INPUT DATA below:

-- pv_equiv track=rewrite | github.com/TamarAlshech1789/ColoringGraph | find_all_edges.py | same_vertices
-- ===== SOURCE A (Python) =====
-- def same_vertices(edges):
--     vertices = []
--     for edge in edges:
--         ver1 = edge[0]
--         ver2 = edge[1]
--         if ver1 in vertices or ver2 in vertices:
--             return False
--
--         vertices.append(ver1)
--         vertices.append(ver2)
--
--     return True
-- ===== SOURCE B (Python) =====
-- def same_vertices(edges):
--     ends = [{edge[0], edge[1]} for edge in edges]
--     for i in range(len(ends)):
--         for j in range(i + 1, len(ends)):
--             if ends[i] & ends[j]:
--                 return False
--     return True
-- ===== Notes on version B (the rewrite author's own statement) =====
-- stated objective: alternative
-- what changed: Replaces A's incremental single-pass seen-vertices accumulation with an all-pairs disjointness test over per-edge endpoint sets.
-- outside the precondition, e.g. on same_vertices([(1, 2), (1, 3), (0,)]): A returns False, B raises IndexError
import Mathlib
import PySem

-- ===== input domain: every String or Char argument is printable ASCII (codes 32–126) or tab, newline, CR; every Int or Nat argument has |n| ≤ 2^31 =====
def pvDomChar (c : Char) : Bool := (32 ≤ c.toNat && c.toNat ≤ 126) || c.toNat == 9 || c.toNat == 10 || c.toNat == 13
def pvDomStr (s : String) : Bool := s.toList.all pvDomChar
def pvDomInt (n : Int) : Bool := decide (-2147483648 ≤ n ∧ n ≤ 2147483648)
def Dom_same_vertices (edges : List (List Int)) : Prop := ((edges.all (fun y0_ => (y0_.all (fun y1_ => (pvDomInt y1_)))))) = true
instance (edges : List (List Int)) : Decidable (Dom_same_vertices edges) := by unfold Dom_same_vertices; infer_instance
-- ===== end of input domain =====

-- B replaces A's incremental seen-vertices accumulation by an all-pairs disjointness
-- test over per-edge endpoint sets (objective: alternative decomposition; return value only).

-- ===== PORT A =====
-- the 'for edge in edges' loop with the accumulating 'vertices' list
def same_verticesLoop : List (List Int) → List Int → Bool
  | [], _ => true
  | edge :: rest, vertices =>
    match PySem.List.pyGet? edge 0, PySem.List.pyGet? edge 1 with
    | some ver1, some ver2 =>
      if vertices.contains ver1 || vertices.contains ver2 then false
      else same_verticesLoop rest (vertices ++ [ver1, ver2])
    | _, _ => false  -- IndexError in Python; excluded by Pre_

def same_vertices (edges : List (List Int)) : Bool :=
  same_verticesLoop edges []

-- ===== PORT B =====
-- 'for i … for j in range(i+1,…)': each edge's endpoint set checked against all later ones
def same_verticesAltLoop : List (PySem.Set Int) → Bool
  | [] => true
  | s :: rest =>
    if rest.any (fun t => !(PySem.Set.inter s t).isEmpty) then false
    else same_verticesAltLoop rest

def same_vertices_alt (edges : List (List Int)) : Bool :=
  let ends := edges.map (fun edge =>
    PySem.Set.ofList [PySem.List.pyGetD edge 0 0, PySem.List.pyGetD edge 1 0])
  same_verticesAltLoop ends

-- ===== PRECONDITION & SPEC =====
-- Pre_ excludes inputs where some edge has fewer than two endpoints: there A raises
-- IndexError (and so does B), except that A may return False first when an earlier
-- conflict precedes the short edge — see the cite in claim.json.
def Pre_same_vertices (edges : List (List Int)) : Prop :=
  ∀ e ∈ edges, 2 ≤ e.length
instance (edges : List (List Int)) : Decidable (Pre_same_vertices edges) := by
  unfold Pre_same_vertices; infer_instance

def pvWitness_same_vertices : List (List Int) := [[1, 2], [3, 3], [4, 5]]

def Spec_same_vertices (edges : List (List Int)) (out : Bool) : Prop := out = same_vertices_alt edges
instance (edges : List (List Int)) (out : Bool) : Decidable (Spec_same_vertices edges out) := by unfold Spec_same_vertices; infer_instance

-- ===== CLAIM (what is proved, stated in full; the proofs are below) =====
def Claim_equal_same_vertices : Prop := ∀ (edges : List (List Int)), Dom_same_vertices edges → Pre_same_vertices edges → Spec_same_vertices edges (same_vertices edges)

-- ===== LEMMAS AND PROOFS =====

-- endpoint pair of an edge, as B reads it
def pvEnds (edge : List Int) : PySem.Set Int :=
  PySem.Set.ofList [PySem.List.pyGetD edge 0 0, PySem.List.pyGetD edge 1 0]

theorem pvEnds_mem (edge : List Int) (x : Int) :
    x ∈ pvEnds edge ↔ x = PySem.List.pyGetD edge 0 0 ∨ x = PySem.List.pyGetD edge 1 0 := by
  simp [pvEnds, PySem.Set.mem_ofList]

theorem pvInter_empty_iff (s t : PySem.Set Int) :
    (PySem.Set.inter s t).isEmpty = true ↔ ∀ x ∈ s, x ∉ t := by
  simp [PySem.Set.inter, List.isEmpty_iff, List.filter_eq_nil_iff]

-- nonempty intersection of two endpoint sets, spelled with the endpoints
theorem pvInter_ne_iff (v1 v2 : Int) (tl : List Int) (f : List Int)
    (g0 : PySem.List.pyGetD (v1 :: v2 :: tl) (0 : Int) 0 = v1)
    (g1 : PySem.List.pyGetD (v1 :: v2 :: tl) (1 : Int) 0 = v2) :
    (PySem.Set.inter (pvEnds (v1 :: v2 :: tl)) (pvEnds f)).isEmpty = false ↔
      (PySem.List.pyGetD f 0 0 = v1 ∨ PySem.List.pyGetD f 0 0 = v2 ∨
       PySem.List.pyGetD f 1 0 = v1 ∨ PySem.List.pyGetD f 1 0 = v2) := by
  rw [Bool.eq_false_iff, Ne, pvInter_empty_iff]
  push Not
  constructor
  · rintro ⟨x, hx, hxf⟩
    rcases (pvEnds_mem _ x).1 hx with h | h <;> rw [g0] at * <;> rw [g1] at * <;>
      rcases (pvEnds_mem f x).1 hxf with h' | h' <;> subst h <;> tauto
  · rintro (h | h | h | h)
    · exact ⟨v1, (pvEnds_mem _ _).2 (by rw [g0]; tauto), (pvEnds_mem f _).2 (by tauto)⟩
    · exact ⟨v2, (pvEnds_mem _ _).2 (by rw [g1]; tauto), (pvEnds_mem f _).2 (by tauto)⟩
    · exact ⟨v1, (pvEnds_mem _ _).2 (by rw [g0]; tauto), (pvEnds_mem f _).2 (by tauto)⟩
    · exact ⟨v2, (pvEnds_mem _ _).2 (by rw [g1]; tauto), (pvEnds_mem f _).2 (by tauto)⟩

-- the key characterisation: A's loop equals "no edge touches vs" && B's pairwise loop
theorem pvLoop_eq (rest : List (List Int)) :
    ∀ vs : List Int, (∀ e ∈ rest, 2 ≤ e.length) →
    same_verticesLoop rest vs
      = ((rest.all fun e => !(vs.contains (PySem.List.pyGetD e 0 0)
                              || vs.contains (PySem.List.pyGetD e 1 0)))
         && same_verticesAltLoop (rest.map pvEnds)) := by
  induction rest with
  | nil => intro vs _; simp [same_verticesLoop, same_verticesAltLoop]
  | cons e rest ih =>
    intro vs hpre
    have he : 2 ≤ e.length := hpre e (by simp)
    have hrest : ∀ f ∈ rest, 2 ≤ f.length := fun f hf => hpre f (by simp [hf])
    obtain ⟨v1, v2, tl, rfl⟩ : ∃ v1 v2 tl, e = v1 :: v2 :: tl := by
      match e, he with
      | v1 :: v2 :: tl, _ => exact ⟨v1, v2, tl, rfl⟩
    have hnn : (0 : Int) ≤ (tl.length : Int) + 1 := by positivity
    have g0 : PySem.List.pyGetD (v1 :: v2 :: tl) (0 : Int) 0 = v1 := by
      simp [PySem.List.pyGetD, PySem.List.pyGet?, PySem.List.pyIdx?, hnn]
    have g1 : PySem.List.pyGetD (v1 :: v2 :: tl) (1 : Int) 0 = v2 := by
      simp [PySem.List.pyGetD, PySem.List.pyGet?, PySem.List.pyIdx?]
    have p0 : PySem.List.pyGet? (v1 :: v2 :: tl) (0 : Int) = some v1 := by
      simp [PySem.List.pyGet?, PySem.List.pyIdx?, hnn]
    have p1 : PySem.List.pyGet? (v1 :: v2 :: tl) (1 : Int) = some v2 := by
      simp [PySem.List.pyGet?, PySem.List.pyIdx?]
    simp only [same_verticesLoop, p0, p1]
    by_cases hc : (vs.contains v1 || vs.contains v2) = true
    · rw [if_pos hc]
      simp only [List.all_cons, g0, g1, hc, Bool.not_true, Bool.false_and]
    · rw [if_neg hc, ih (vs ++ [v1, v2]) hrest]
      rw [Bool.eq_iff_iff]
      simp only [Bool.or_eq_true, not_or, List.contains_eq_mem, decide_eq_true_eq] at hc
      simp only [List.map_cons, same_verticesAltLoop, List.all_cons, g0, g1,
        Bool.and_eq_true, List.all_eq_true, Bool.not_eq_true', Bool.or_eq_false_iff,
        List.contains_eq_mem, decide_eq_false_iff_not, List.mem_append, List.mem_cons,
        List.not_mem_nil, or_false, not_or, ite_eq_iff, List.any_eq_true, List.mem_map,
        exists_exists_and_eq_and, pvInter_ne_iff v1 v2 tl _ g0 g1,
        Bool.false_eq_true, and_false, false_or]
      constructor
      · rintro ⟨hP, hL⟩
        refine ⟨⟨hc, fun x hx => ⟨(hP x hx).1.1, (hP x hx).2.1⟩⟩, ?_, hL⟩
        rintro ⟨a, ha, hor⟩
        have := hP a ha
        tauto
      · rintro ⟨⟨_, hQ⟩, hnE, hL⟩
        refine ⟨fun x hx => ?_, hL⟩
        have h1 := (hQ x hx).1
        have h2 := (hQ x hx).2
        have hno : ¬(PySem.List.pyGetD x 0 0 = v1 ∨ PySem.List.pyGetD x 0 0 = v2 ∨
            PySem.List.pyGetD x 1 0 = v1 ∨ PySem.List.pyGetD x 1 0 = v2) :=
          fun h => hnE ⟨x, hx, h⟩
        tauto

-- ===== VERDICT (by name: the statement is the Claim_ definition above) =====
theorem same_vertices_spec : Claim_equal_same_vertices := by
  intro edges _ hpre
  unfold Spec_same_vertices same_vertices same_vertices_alt
  rw [pvLoop_eq edges [] hpre]
  have hall : (edges.all fun e => !((List.contains [] (PySem.List.pyGetD e 0 0))
      || (List.contains [] (PySem.List.pyGetD e 1 0)))) = true := by simp
  rw [hall, Bool.true_and]
  rfl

End of INPUT DATA.

TASK DIRECTIONS:
In the records, locate each line holding the string "stated" and copy it.

REPLY TO THE TASK:
-- stated objective: alternative
-- ===== CLAIM (what is proved, stated in full; the proofs are below) =====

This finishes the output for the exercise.